#' STICS parameter optimization
#'
#' @description Optimize STICS parameter values according to measurements
#'
#' @param dir.orig Vector or named list of paths to the directory from which to copy the USMs files.
#' @param dir.targ Path to the target directory for evaluation. Created if missing.
#' @param stics STICS executable path
#' @param obs_name A `data.frame` of observation file name(s) of the form
#' `data.frame(Principal= c(obs1.obs), Dominated= c(obs2.obs)` for mixed crops (simply remove the `Dominated` column for sole crops.
#' @param Parameters A data.frame with parameter name, starting (optional), min, max values, and data type (optional). See details and example.
#' @param Vars Output variables on which the optimization is performed
#' @param weight The weight used for each variable (see details)
#' @param method The optimization method to use, see \pkg{dfoptim} package. For the moment, only [dfoptim::nmkb()]
#' @param Plant A vector for the plant (*i.e.* Principal or associated) for which the parameters
#' will be set (only for plant or technical parameters in mixed crop simulations)
#' Set to `NULL` if using STICS in sole crop.
#' @param max_run Maximum number of runs for the optimisation (restart automatically if singular matrix
#' is returned) Default to 3, i.e. two potential restart.
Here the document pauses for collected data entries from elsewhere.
-- pv_equiv track=rewrite | github.com/jcolinpatrick/kryptos | scripts/transposition/columnar/e_grid31_k4_transposition_01.py | snake_read
-- ===== SOURCE A (Python) =====
-- def snake_read(text, width):
--     """Write text in rows, read boustrophedon (snake/zigzag)."""
--     nrows = (len(text) + width - 1) // width
--     grid = {}
--     for i, ch in enumerate(text):
--         r, c = divmod(i, width)
--         grid[(r, c)] = ch
--
--     result = []
--     for r in range(nrows):
--         cols = range(width) if r % 2 == 0 else range(width - 1, -1, -1)
--         for c in cols:
--             if (r, c) in grid:
--                 result.append(grid[(r, c)])
--     return ''.join(result)
-- ===== SOURCE B (Python) =====
-- def snake_read(text, width):
--     """Write text in rows, read boustrophedon (snake/zigzag)."""
--     nrows = (len(text) + width - 1) // width
--     parts = []
--     for r in range(nrows):
--         row = text[r * width:(r + 1) * width]
--         parts.append(row if r % 2 == 0 else row[::-1])
--     return ''.join(parts)
-- ===== Notes on version B (the rewrite author's own statement) =====
-- stated objective: faster
-- what changed: B drops A's dict-of-cells entirely: it slices the text row by row (text[r*width:(r+1)*width]) and reverses odd rows directly, instead of building a coordinate dict and re-scanning column ranges with per-cell membership tests.
import Mathlib
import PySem

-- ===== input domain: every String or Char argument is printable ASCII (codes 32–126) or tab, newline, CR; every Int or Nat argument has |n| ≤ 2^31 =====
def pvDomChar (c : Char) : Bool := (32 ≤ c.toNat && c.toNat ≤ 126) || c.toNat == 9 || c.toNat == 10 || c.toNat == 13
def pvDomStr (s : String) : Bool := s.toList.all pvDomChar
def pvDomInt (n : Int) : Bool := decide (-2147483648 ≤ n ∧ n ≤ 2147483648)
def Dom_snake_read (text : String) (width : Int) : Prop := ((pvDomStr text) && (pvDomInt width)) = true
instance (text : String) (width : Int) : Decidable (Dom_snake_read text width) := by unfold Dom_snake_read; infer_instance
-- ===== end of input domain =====

-- B replaces A's coordinate dict + per-cell column-range rescans with direct row slices, reversing odd rows (same O(n) result, measured constant-factor faster).

-- ===== PORT A =====
-- A-side helper: the dict `grid` built by A's first loop
def snakeGrid (l : List Char) (width : Int) : PySem.Dict (Int × Int) Char :=
  (PySem.List.enumerate l 0).foldl
    (fun (g : PySem.Dict (Int × Int) Char) ic =>
      g.insert (PySem.Int.floordiv ic.1 width, PySem.Int.mod ic.1 width) ic.2)
    PySem.Dict.empty

def snake_read (text : String) (width : Int) : String :=
  let l := text.toList
  let nrows := PySem.Int.floordiv (PySem.List.len l + width - 1) width
  let grid := snakeGrid l width
  let result := (PySem.List.pyRange 0 nrows 1).foldl
    (fun (res : List Char) r =>
      let cols := if PySem.Int.mod r 2 = 0 then PySem.List.pyRange 0 width 1
                  else PySem.List.pyRange (width - 1) (-1) (-1)
      cols.foldl (fun res c =>
        match grid.get? (r, c) with
        | some ch => res ++ [ch]
        | none => res) res)
    []
  String.ofList result

-- ===== PORT B =====
def snake_read_alt (text : String) (width : Int) : String :=
  let l := text.toList
  let nrows := PySem.Int.floordiv (PySem.List.len l + width - 1) width
  let parts := (PySem.List.pyRange 0 nrows 1).foldl
    (fun (acc : List Char) r =>
      let row := PySem.List.slice l (some (r * width)) (some ((r + 1) * width))
      acc ++ (if PySem.Int.mod r 2 = 0 then row else row.reverse))
    []
  String.ofList parts

-- ===== PRECONDITION & SPEC =====
-- Pre_ excludes exactly width = 0, where A raises ZeroDivisionError.
def Pre_snake_read (_text : String) (width : Int) : Prop := width ≠ 0
instance (text : String) (width : Int) : Decidable (Pre_snake_read text width) := by unfold Pre_snake_read; infer_instance
def pvWitness_snake_read : String × Int := ("abcdefg", 3)

def Spec_snake_read (text : String) (width : Int) (out : String) : Prop := out = snake_read_alt text width
instance (text : String) (width : Int) (out : String) : Decidable (Spec_snake_read text width out) := by unfold Spec_snake_read; infer_instance

-- ===== CLAIM (what is proved, stated in full; the proofs are below) =====
def Claim_equal_snake_read : Prop := ∀ (text : String) (width : Int), Dom_snake_read text width → Pre_snake_read text width → Spec_snake_read text width (snake_read text width)

-- ===== LEMMAS AND PROOFS =====

-- the dict `grid` is exactly indexed access into the text (positive width)
theorem snakeGrid_get? (l : List Char) (w : Int) (hw : 0 < w) (r c : Int) :
    (snakeGrid l w).get? (r, c)
      = if 0 ≤ r ∧ 0 ≤ c ∧ c < w then l[(r * w + c).toNat]? else none := by
  induction l using List.reverseRecOn with
  | nil =>
      unfold snakeGrid
      split <;> simp [PySem.List.enumerate]
  | append_singleton xs x ih =>
      have hsem : snakeGrid (xs ++ [x]) w
          = (snakeGrid xs w).insert
              (PySem.Int.floordiv ((0 : Int) + xs.length) w,
               PySem.Int.mod ((0 : Int) + xs.length) w) x := by
        unfold snakeGrid
        rw [PySem.List.enumerate_append]
        simp [PySem.List.enumerate]
      simp only [zero_add] at hsem
      set n : Int := (xs.length : Int) with hn
      rw [hsem, PySem.Dict.get?_insert]
      rw [PySem.Int.floordiv_eq_ediv_of_pos hw, PySem.Int.mod_eq_emod_of_pos hw]
      have hn0 : 0 ≤ n := by positivity
      have hq0 : 0 ≤ n / w := Int.ediv_nonneg hn0 hw.le
      have hm0 : 0 ≤ n % w := Int.emod_nonneg _ (ne_of_gt hw)
      have hmw : n % w < w := Int.emod_lt_of_pos _ hw
      have heq : (n / w) * w + n % w = n := by
        have := Int.mul_ediv_add_emod n w
        linarith
      by_cases hk : (r, c) = (n / w, n % w)
      · rw [if_pos hk]
        rw [Prod.ext_iff] at hk
        obtain ⟨hr1, hc1⟩ := hk
        simp only at hr1 hc1
        rw [if_pos ⟨hr1 ▸ hq0, hc1 ▸ hm0, hc1 ▸ hmw⟩]
        have hidx : (r * w + c).toNat = xs.length := by
          rw [hr1, hc1, heq]; omega
        rw [hidx]
        simp
      · rw [if_neg hk, ih]
        by_cases hcond : 0 ≤ r ∧ 0 ≤ c ∧ c < w
        · rw [if_pos hcond, if_pos hcond]
          have hne : r * w + c ≠ n := by
            intro habs
            apply hk
            have h2 : n / w = r ∧ n % w = c :=
              (Int.ediv_emod_unique hw).mpr ⟨by linarith, hcond.2.1, hcond.2.2⟩
            exact Prod.ext h2.1.symm h2.2.symm
          have hge : 0 ≤ r * w + c := by
            have := mul_nonneg hcond.1 hw.le
            omega
          have hlen : (xs ++ [x]).length = xs.length + 1 := by simp
          by_cases hlt : (r * w + c).toNat < xs.length
          · rw [List.getElem?_append_left hlt]
          · rw [List.getElem?_eq_none (by omega), List.getElem?_eq_none (by omega)]
        · rw [if_neg hcond, if_neg hcond]

-- filterMap of indexed access over a Nat range is drop/take
theorem filterMap_range_getElem? (l : List Char) (a n : ℕ) :
    (List.range n).filterMap (fun k => l[a + k]?) = (l.drop a).take n := by
  induction n with
  | zero => simp
  | succ n ih =>
      rw [List.range_succ, List.filterMap_append, ih, List.take_add_one]
      cases h : l[a + n]? <;> simp [List.getElem?_drop, h]

-- flatMap of Option.toList is filterMap
theorem flatMap_optToList (L : List Int) (F : Int → Option Char) :
    L.flatMap (fun c => (F c).toList) = L.filterMap F := by
  induction L with
  | nil => simp
  | cons y ys ih => cases h : F y <;> simp [h, ih]

-- the characters A collects for row r are exactly B's slice
theorem row_chars (l : List Char) (w : Int) (hw : 0 < w) (r : Int) (hr : 0 ≤ r) :
    (PySem.List.pyRange 0 w 1).filterMap (fun c => l[(r * w + c).toNat]?)
      = PySem.List.slice l (some (r * w)) (some ((r + 1) * w)) := by
  have hrw : 0 ≤ r * w := mul_nonneg hr hw.le
  rw [PySem.List.pyRange_one, List.filterMap_map]
  have hfun : ((fun c => l[(r * w + c).toNat]?) ∘ fun k : ℕ => (0 : Int) + (k : Int))
      = fun k : ℕ => l[(r * w).toNat + k]? := by
    funext k
    simp only [Function.comp]
    congr 1
    omega
  rw [hfun, filterMap_range_getElem?]
  rw [PySem.List.slice_toNat l hrw (by positivity)]
  congr 1
  have h2 : (r + 1) * w = r * w + w := by ring
  omega

-- A's inner fold over the even-row column range appends the slice
theorem row_even (l : List Char) (w : Int) (hw : 0 < w) (r : Int) (hr : 0 ≤ r) (res : List Char) :
    (PySem.List.pyRange 0 w 1).foldl
      (fun res c =>
        match (snakeGrid l w).get? (r, c) with
        | some ch => res ++ [ch]
        | none => res) res
      = res ++ PySem.List.slice l (some (r * w)) (some ((r + 1) * w)) := by
  rw [PySem.List.foldl_congr_mem _ _
        (fun res c => res ++ (l[(r * w + c).toNat]?).toList) _ ?_]
  · rw [PySem.List.foldl_append_eq_flatMap, flatMap_optToList, row_chars l w hw r hr]
  · intro res c hc
    rw [PySem.List.mem_pyRange_one] at hc
    rw [snakeGrid_get? l w hw, if_pos ⟨hr, hc.1, hc.2⟩]
    cases h : l[(r * w + c).toNat]? <;> simp [h]

-- A's inner fold over the odd-row column range appends the reversed slice
theorem row_odd (l : List Char) (w : Int) (hw : 0 < w) (r : Int) (hr : 0 ≤ r) (res : List Char) :
    (PySem.List.pyRange (w - 1) (-1) (-1)).foldl
      (fun res c =>
        match (snakeGrid l w).get? (r, c) with
        | some ch => res ++ [ch]
        | none => res) res
      = res ++ (PySem.List.slice l (some (r * w)) (some ((r + 1) * w))).reverse := by
  have hrange : PySem.List.pyRange (w - 1) (-1) (-1) = (PySem.List.pyRange 0 w 1).reverse := by
    rw [PySem.List.pyRange_neg_one_eq_reverse]
    norm_num
  rw [hrange]
  rw [PySem.List.foldl_congr_mem _ _
        (fun res c => res ++ (l[(r * w + c).toNat]?).toList) _ ?_]
  · rw [PySem.List.foldl_append_eq_flatMap, flatMap_optToList]
    rw [List.filterMap_reverse, row_chars l w hw r hr]
  · intro res c hc
    rw [List.mem_reverse, PySem.List.mem_pyRange_one] at hc
    rw [snakeGrid_get? l w hw, if_pos ⟨hr, hc.1, hc.2⟩]
    cases h : l[(r * w + c).toNat]? <;> simp [h]

-- a fold whose body ignores the element is the identity
theorem foldl_keep (L : List Int) (init : List Char) :
    L.foldl (fun a _ => a) init = init := by
  induction L generalizing init with
  | nil => rfl
  | cons y ys ih => exact ih init

-- Python's % has the divisor's sign: fmod is nonpositive for a negative divisor
theorem fmod_nonpos' (a b : ℤ) (hb : b < 0) : a.fmod b ≤ 0 := by
  rw [Int.fmod_eq_emod]
  by_cases hd : 0 ≤ b ∨ b ∣ a
  · rcases hd with h0 | hdvd
    · omega
    · rw [if_pos (Or.inr hdvd), Int.emod_eq_zero_of_dvd hdvd]
      omega
  · rw [if_neg hd]
    have h1 : a % b < -b := by
      rw [← Int.emod_neg]
      exact Int.emod_lt_of_pos a (by omega)
    omega

-- floor division by a negative divisor rounds down: q ≤ (q // w) * w
theorem fdiv_mul_ge (q w : ℤ) (hw : w < 0) : q ≤ q.fdiv w * w := by
  have h := Int.mul_fdiv_add_fmod q w
  have h2 := fmod_nonpos' q w hw
  nlinarith [h, h2]

-- with negative width, a row admitted by nrows gives an empty slice
theorem slice_row_neg (l : List Char) (w r : Int) (hw : w < 0) (hr : 0 ≤ r)
    (hb : (l.length : Int) ≤ r * w + 1) :
    PySem.List.slice l (some (r * w)) (some ((r + 1) * w)) = [] := by
  apply List.length_eq_zero_iff.mp
  rw [PySem.List.length_slice]
  have h1 : (r + 1) * w = r * w + w := by ring
  have hrw0 : r * w ≤ 0 := by nlinarith
  rw [h1]
  simp only [PySem.List.clampIdx]
  split_ifs <;> omega

-- ===== VERDICT (by name: the statement is the Claim_ definition above) =====
theorem snake_read_spec : Claim_equal_snake_read := by
  intro text width _hdom hpre
  unfold Pre_snake_read at hpre
  unfold Spec_snake_read snake_read snake_read_alt
  dsimp only
  apply congrArg String.ofList
  rcases lt_or_gt_of_ne hpre with hneg | hpos
  · -- width < 0: both folds keep the accumulator, both sides are []
    rw [PySem.List.foldl_congr_mem _ _ (fun (res : List Char) (_ : Int) => res) _ ?hA,
        foldl_keep,
        PySem.List.foldl_congr_mem _ _ (fun (res : List Char) (_ : Int) => res) _ ?hB,
        foldl_keep]
    case hA =>
      intro acc r _
      rw [PySem.List.pyRange_one_eq_nil (by omega), PySem.List.pyRange_neg_one_eq_nil (by omega)]
      split <;> rfl
    case hB =>
      intro acc r hrm
      rw [PySem.List.mem_pyRange_one] at hrm
      obtain ⟨hr0, hrn⟩ := hrm
      have hfd : r + 1 ≤ PySem.Int.floordiv (PySem.List.len text.toList + width - 1) width := by omega
      have hfd' : r + 1 ≤ ((PySem.List.len text.toList + width - 1).fdiv width) := hfd
      have h1 : PySem.List.len text.toList + width - 1
          ≤ ((PySem.List.len text.toList + width - 1).fdiv width) * width :=
        fdiv_mul_ge _ _ hneg
      have h3 : ((PySem.List.len text.toList + width - 1).fdiv width) * width ≤ (r + 1) * width :=
        mul_le_mul_of_nonpos_right hfd' hneg.le
      have hb : ((text.toList.length : Int)) ≤ r * width + 1 := by
        have h4 : (r + 1) * width = r * width + width := by ring
        have h5 : PySem.List.len text.toList = (text.toList.length : Int) := PySem.List.len_eq _
        rw [h5] at h1 h3
        omega
      rw [slice_row_neg text.toList width r hneg hr0 hb]
      split <;> simp
  · -- width > 0: each row of A is B's slice (reversed on odd rows)
    apply PySem.List.foldl_congr_mem
    intro res r hrm
    rw [PySem.List.mem_pyRange_one] at hrm
    by_cases hm : PySem.Int.mod r 2 = 0
    · rw [if_pos hm, if_pos hm]
      exact row_even text.toList width hpos r hrm.1 res
    · rw [if_neg hm, if_neg hm]
      exact row_odd text.toList width hpos r hrm.1 res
#' @param ... Further parameters passed to the optimization function called
#' (see \pkg{dfoptim} package)
#'
#' @details The function uses [stats::optimize()] for univariate optimization, and the \pkg{dfoptim} package functions for multivariate.
#' Currently only the Nelder-Mead algorithm is implemented from \pkg{dfoptim}.
#' The `Parameters` argument should be formated as a a data.frame (see example).
#' The start values should exclude the min and max values (they are exclusive bounds).
#' If the start is `NULL`, then the mean value between the min and max values is taken. The data type is optional
#' and only takes double (numeric) or integer. If a parameter is an integer, then a rounding is applied (very crude but functional).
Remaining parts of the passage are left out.